Running for me ... and from the link:

Quote
17:00 Brighton to Bristol Temple Meads due 20:29

This train will be started from Barnham.It will no longer call at: Brighton, Hove, Shoreham-By-Sea and Worthing.This is due to train crew having been unavailable earlier. Last Updated: 26/09/2011 15:53

Is it just me, or has this particular train been a frequent victim at its Eastern end of late?


Title: Re: Server outage problem this morning
Post by: grahame on September 29, 2011, 18:30:47
And again ...

Quote

17:00 Brighton to Bristol Temple Meads due 20:29

This train will be started from Barnham.It will no longer call at: Brighton, Hove, Shoreham-By-Sea and Worthing.This is due to an earlier trespass incident. Last Updated: 29/09/2011 15:42

Looking back at the old diagrams from the top of these pages, it appears that the 17:00 has failed to leave Brighton on 1st, 3rd, 5th, 15th, 24th and 30th August, and on 2nd, 16th, 26th and 29th September.  On one extra date (12th August) , it did leave Brighton but didn't get beyond Salisbury.  Is all this lot just co-incidence, or is this train "top of the chops"?  I note the the 17:00 from Brighton is followed by another train at 17:03 that follows it as far as Havant.


Title: Re: Server outage problem this morning
Post by: Brucey on September 29, 2011, 20:15:42
You aren't alone in thinking this Graham.  A couple of years ago, I made the same observation with the Brighton services - ending/starting short at either end.  It happened for a little while but then didn't occur so often.

I'm not sure what the consequences would be if a Brighton service were to run late and/or get stuck somewhere outside FGW/SWT territory?


Title: Re: Server outage problem this morning
Post by: JayMac on September 29, 2011, 20:26:17
A big taxi bill getting crew to/from the unit for starters!



Title: Re: Server outage problem this morning
Post by: grahame on July 09, 2012, 17:52:21
One of our servers will be upgraded overnight sometime within the next week, and you may notice the disruption map, qr codes, many images and a few other features not being available. 


Title: Re: Server outage problem this morning
Post by: bobm on July 25, 2012, 15:52:12
Is this still going on?  It seems on odd occasions over the last few days I've not had an email about a new reply to a topic despite the "notify" option being on. It's not consistent. Sometimes I do sometimes I don't. Can't see a pattern to it.

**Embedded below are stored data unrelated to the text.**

-- the per-prefix invariant is preserved by each command
lemma step_inv (cmd : String) (a : List String × PySem.Dict String Int)
    (b : List (String × Int) × PySem.Dict String Int) (hI : StInv a b)
    (hpre : cmd = "$ cd .." → b.1 ≠ []) :
    StInv (stepA a cmd) (stepB b cmd) := by
  obtain ⟨a1, a2⟩ := a
  obtain ⟨b1, b2⟩ := b
  obtain ⟨ha1, ha2, ha3, ha4⟩ := hI
  simp only at ha1 ha2 ha3 ha4 hpre
  by_cases h1 : cmd = "$ cd .."
  · -- pop
    have hb : b1 ≠ [] := hpre h1
    rcases List.eq_nil_or_concat b1 with hcon | ⟨l, p, hb1⟩
    · exact absurd hcon hb
    obtain ⟨n, s⟩ := p
    simp only [List.concat_eq_append] at hb1
    subst hb1
    have htop : PySem.List.pyGetD (l ++ [(n, s)]) (-1) ("", 0) = (n, s) := by
      rw [PySem.List.pyGetD_neg_one _ _ hb]
      simp
    have hdrop : (l ++ [(n, s)]).dropLast = l := by simp
    have hn : n ∉ nms l := by
      have hnd := nodup_of_pairwise_len _ ha3
      rw [nms_concat] at hnd
      simp [List.nodup_append] at hnd
      tauto
    have hcl : ∀ p ∈ l, b2.contains p.1 = true := by
      intro p hp; exact ha2 p (by simp [hp])
    simp only [stepA, stepB, h1, if_pos, BEq.rfl, htop, hdrop]
    by_cases hl : l = []
    · subst hl
      simp only [List.isEmpty_nil, if_true]
      refine ⟨?_, by simp, by simp [nms], ?_⟩
      · rw [ha1, nms_concat]; simp [nms]
      · rw [ha4]
        show overlay b2 ([] ++ [(n, s)]) = overlay (b2.insert n s) []
        show b2.insert n (s + sumS ([] : List (String × Int))) = b2.insert n s
        simp [sumS]
    · have hle : l.isEmpty = false := by simpa [List.isEmpty_iff] using hl
      simp only [hle, Bool.false_eq_true, if_false]
      have hpar : PySem.List.pyGetD l (-1) ("", 0) = l.getLast hl :=
        PySem.List.pyGetD_neg_one _ _ hl
      have hbump : l.dropLast ++ [((l.getLast hl).1, (l.getLast hl).2 + s)] = bumpLast s l :=
        bumpLast_eq_concat s l _ (List.dropLast_concat_getLast hl).symm
      rw [hpar, hbump]
      refine ⟨?_, ?_, ?_, ?_⟩
      · rw [ha1, nms_concat, nms_bumpLast]; simp
      · intro p hp
        rw [PySem.Dict.contains_insert]
        have hmem : p.1 ∈ nms (bumpLast s l) := by
          simp only [nms, List.mem_map]; exact ⟨p, hp, rfl⟩
        rw [nms_bumpLast] at hmem
        simp [contains_of_mem_nms b2 l hcl p.1 hmem]
      · rw [nms_bumpLast]
        have := ha3
        rw [nms_concat, List.map_append] at this
        exact (List.pairwise_append.mp this).1
      · rw [ha4, ← overlay_pop b2 l n s hcl hn]
  · by_cases h2 : PySem.Str.isIn "$ cd" cmd = true
    · -- push
      have hbeq : (cmd == "$ cd ..") = false := by simpa using h1
      simp only [stepA, stepB, hbeq, Bool.false_eq_true, if_false, h2, if_true]
      have htl := tail_ne_empty cmd h2
      set tl := PySem.List.pyGetD (PySem.Str.split₀ cmd) (-1) "" with htl_def
      by_cases hb : b1 = []
      · subst hb
        have ha1' : a1 = [] := by simpa [nms] using ha1
        simp only [ha1', List.isEmpty_nil, if_true]
        refine ⟨by simp [nms], ?_, ?_, ?_⟩
        · intro p hp
          simp at hp
          rw [hp, PySem.Dict.contains_insert]
          simp
        · simp [nms]
        · rw [ha4]
          show (overlay b2 []).insert tl 0 = overlay (b2.insert tl 0) ([] ++ [(tl, 0)])
          rw [overlay_push b2 [] tl (by simp) (by simp [nms])]
      · have hbe : b1.isEmpty = false := by simpa [List.isEmpty_iff] using hb
        have hae : a1.isEmpty = false := by
          rw [ha1]; simpa [nms, List.isEmpty_iff] using hb
        have hane : a1 ≠ [] := by simpa [List.isEmpty_iff] using hae
        simp only [hbe, hae, Bool.false_eq_true, if_false]
        have hnms_ne : nms b1 ≠ [] := by simpa [nms] using hb
        have hlast : PySem.List.pyGetD a1 (-1) "" = (PySem.List.pyGetD b1 (-1) ("", 0)).1 := by
          rw [PySem.List.pyGetD_neg_one _ _ hane, PySem.List.pyGetD_neg_one _ _ hb]
          rw [show a1.getLast hane = (nms b1).getLast hnms_ne by
            congr 1]
          exact List.getLast_map hnms_ne
        rw [hlast]
        set nm := (PySem.List.pyGetD b1 (-1) ("", 0)).1 ++ tl with hnm
        have hlast2 : (PySem.List.pyGetD b1 (-1) ("", 0)).1 = (b1.getLast hb).1 := by
          rw [PySem.List.pyGetD_neg_one _ _ hb]
        have hlen_lt : ∀ x ∈ nms b1, x.toList.length < nm.toList.length := by
          intro x hx
          have hgl : (nms b1).getLast hnms_ne = (b1.getLast hb).1 := List.getLast_map hnms_ne
          have hx_le : x.toList.length ≤ ((b1.getLast hb).1).toList.length := by
            have hle := le_getLast_of_pairwise _ ha3 x.toList.length
              (List.mem_map_of_mem hx) (by simpa [nms] using hb)
            rwa [List.getLast_map (l := nms b1) (f := fun s : String => s.toList.length)
              (by simpa using hnms_ne), hgl] at hle
          have hpos : 0 < tl.toList.length := List.length_pos_iff.mpr htl
          rw [hnm, hlast2, String.toList_append, List.length_append]
          omega
        have hnmem : nm ∉ nms b1 := fun hmem => absurd rfl (Nat.ne_of_lt (hlen_lt nm hmem))
        refine ⟨?_, ?_, ?_, ?_⟩
        · rw [ha1, nms_concat]
        · intro p hp
          rw [PySem.Dict.contains_insert]
          rcases List.mem_append.mp hp with hp1 | hp1
          · simp [ha2 p hp1]
          · simp at hp1; rw [hp1]; simp
        · rw [nms_concat, List.map_append, List.pairwise_append]
          refine ⟨ha3, by simp, ?_⟩
          intro x hx y hy
          simp at hy
          rw [hy]
          obtain ⟨s', hs', rfl⟩ := List.mem_map.mp hx
          exact hlen_lt s' hs'
        · rw [ha4, ← overlay_push b2 b1 nm ha2 hnmem]
    · by_cases h3 : cmd = "$ ls" ∨ PySem.Str.isIn "dir" cmd = true
      · -- ls / dir: both states unchanged
        have hbeq : (cmd == "$ cd ..") = false := by simpa using h1
        have h2' : PySem.Str.isIn "$ cd" cmd = false := by simpa using h2
        have h3' : (cmd == "$ ls" || PySem.Str.isIn "dir" cmd) = true := by
          rcases h3 with h | h
          · simp [h]
          · simp only [h, Bool.or_true]
        simp only [stepA, stepB, hbeq, Bool.false_eq_true, if_false, h2', h3', if_true]
        exact ⟨ha1, ha2, ha3, ha4⟩
      · -- file line
        have hbeq : (cmd == "$ cd ..") = false := by simpa using h1
        have h2' : PySem.Str.isIn "$ cd" cmd = false := by simpa using h2
        have h3' : (cmd == "$ ls" || PySem.Str.isIn "dir" cmd) = false := by
          push Not at h3
          have hls : (cmd == "$ ls") = false := by simpa using h3.1
          have hdir : PySem.Str.isIn "dir" cmd = false := by simpa using h3.2
          rw [hls, hdir]
          rfl
        simp only [stepA, stepB, hbeq, Bool.false_eq_true, if_false, h2', h3',
          Bool.false_eq_true, if_false]
        set v := (PySem.Int.ofStr? (PySem.List.pyGetD (PySem.Str.split₀ cmd) 0 "")).getD 0 with hv
        by_cases hb : b1 = []
        · subst hb
          have ha1' : a1 = [] := by simpa [nms] using ha1
          simp only [List.isEmpty_nil, if_true]
          refine ⟨ha1, ha2, ha3, ?_⟩
          rw [ha1']
          show (PySem.List.pyRange 0 (([] : List String).length : Int) 1).foldl
            (fun d j => d.modify (PySem.List.pyGetD ([] : List String) j "") 0 (· + v)) a2 =
            overlay b2 []
          rw [show ((([] : List String).length : Int)) = 0 by simp, PySem.List.pyRange_zero]
          simpa using ha4
        · have hbe : b1.isEmpty = false := by simpa [List.isEmpty_iff] using hb
          simp only [hbe, Bool.false_eq_true, if_false]
          have htop : PySem.List.pyGetD b1 (-1) ("", 0) = b1.getLast hb :=
            PySem.List.pyGetD_neg_one _ _ hb
          have hbump : b1.dropLast ++ [((b1.getLast hb).1, (b1.getLast hb).2 + v)] =
              bumpLast v b1 :=
            bumpLast_eq_concat v b1 _ (List.dropLast_concat_getLast hb).symm
          rw [htop, hbump]
          refine ⟨?_, ?_, ?_, ?_⟩
          · rw [ha1, nms_bumpLast]
          · intro p hp
            have hmem : p.1 ∈ nms (bumpLast v b1) := by
              simp only [nms, List.mem_map]; exact ⟨p, hp, rfl⟩
            rw [nms_bumpLast] at hmem
            exact contains_of_mem_nms b2 b1 ha2 p.1 hmem
          · rw [nms_bumpLast]; exact ha3
          · show (PySem.List.pyRange 0 (a1.length : Int) 1).foldl
              (fun d j => d.modify (PySem.List.pyGetD a1 j "") 0 (· + v)) a2 =
              overlay b2 (bumpLast v b1)
            rw [PySem.List.foldl_pyRange_zero_pyGetD' a1 ""
              (fun d name => d.modify name 0 (· + v)) a2]
            rw [overlay_file b2 b1 v ha2 (nodup_of_pairwise_len _ ha3), ha1, ha4]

Title: Re: Server outage problem this morning
Post by: grahame on July 25, 2012, 16:27:58
Is this still going on?  It seems on odd occasions over the last few days I've not had an email about a new reply to a topic despite the "notify" option being on. It's not consistent. Sometimes I do sometimes I don't. Can't see a pattern to it.

Nope - it was out for a few minutes on the night after the message, and that was all.  We had a database problem that I caught within a few minutes the other evening, caused by our MySQL tables filling the server's disc;  I've deleted some old error logs and got some disc space back, but with over 100,000 posts the site's rather bigger than was planned when it was started.   The other thing is that night owls may have issues at 10 to 20 past 3 in the mornings, and there are additional backups every couple of hours during the day too when it may be slower to a minute or so.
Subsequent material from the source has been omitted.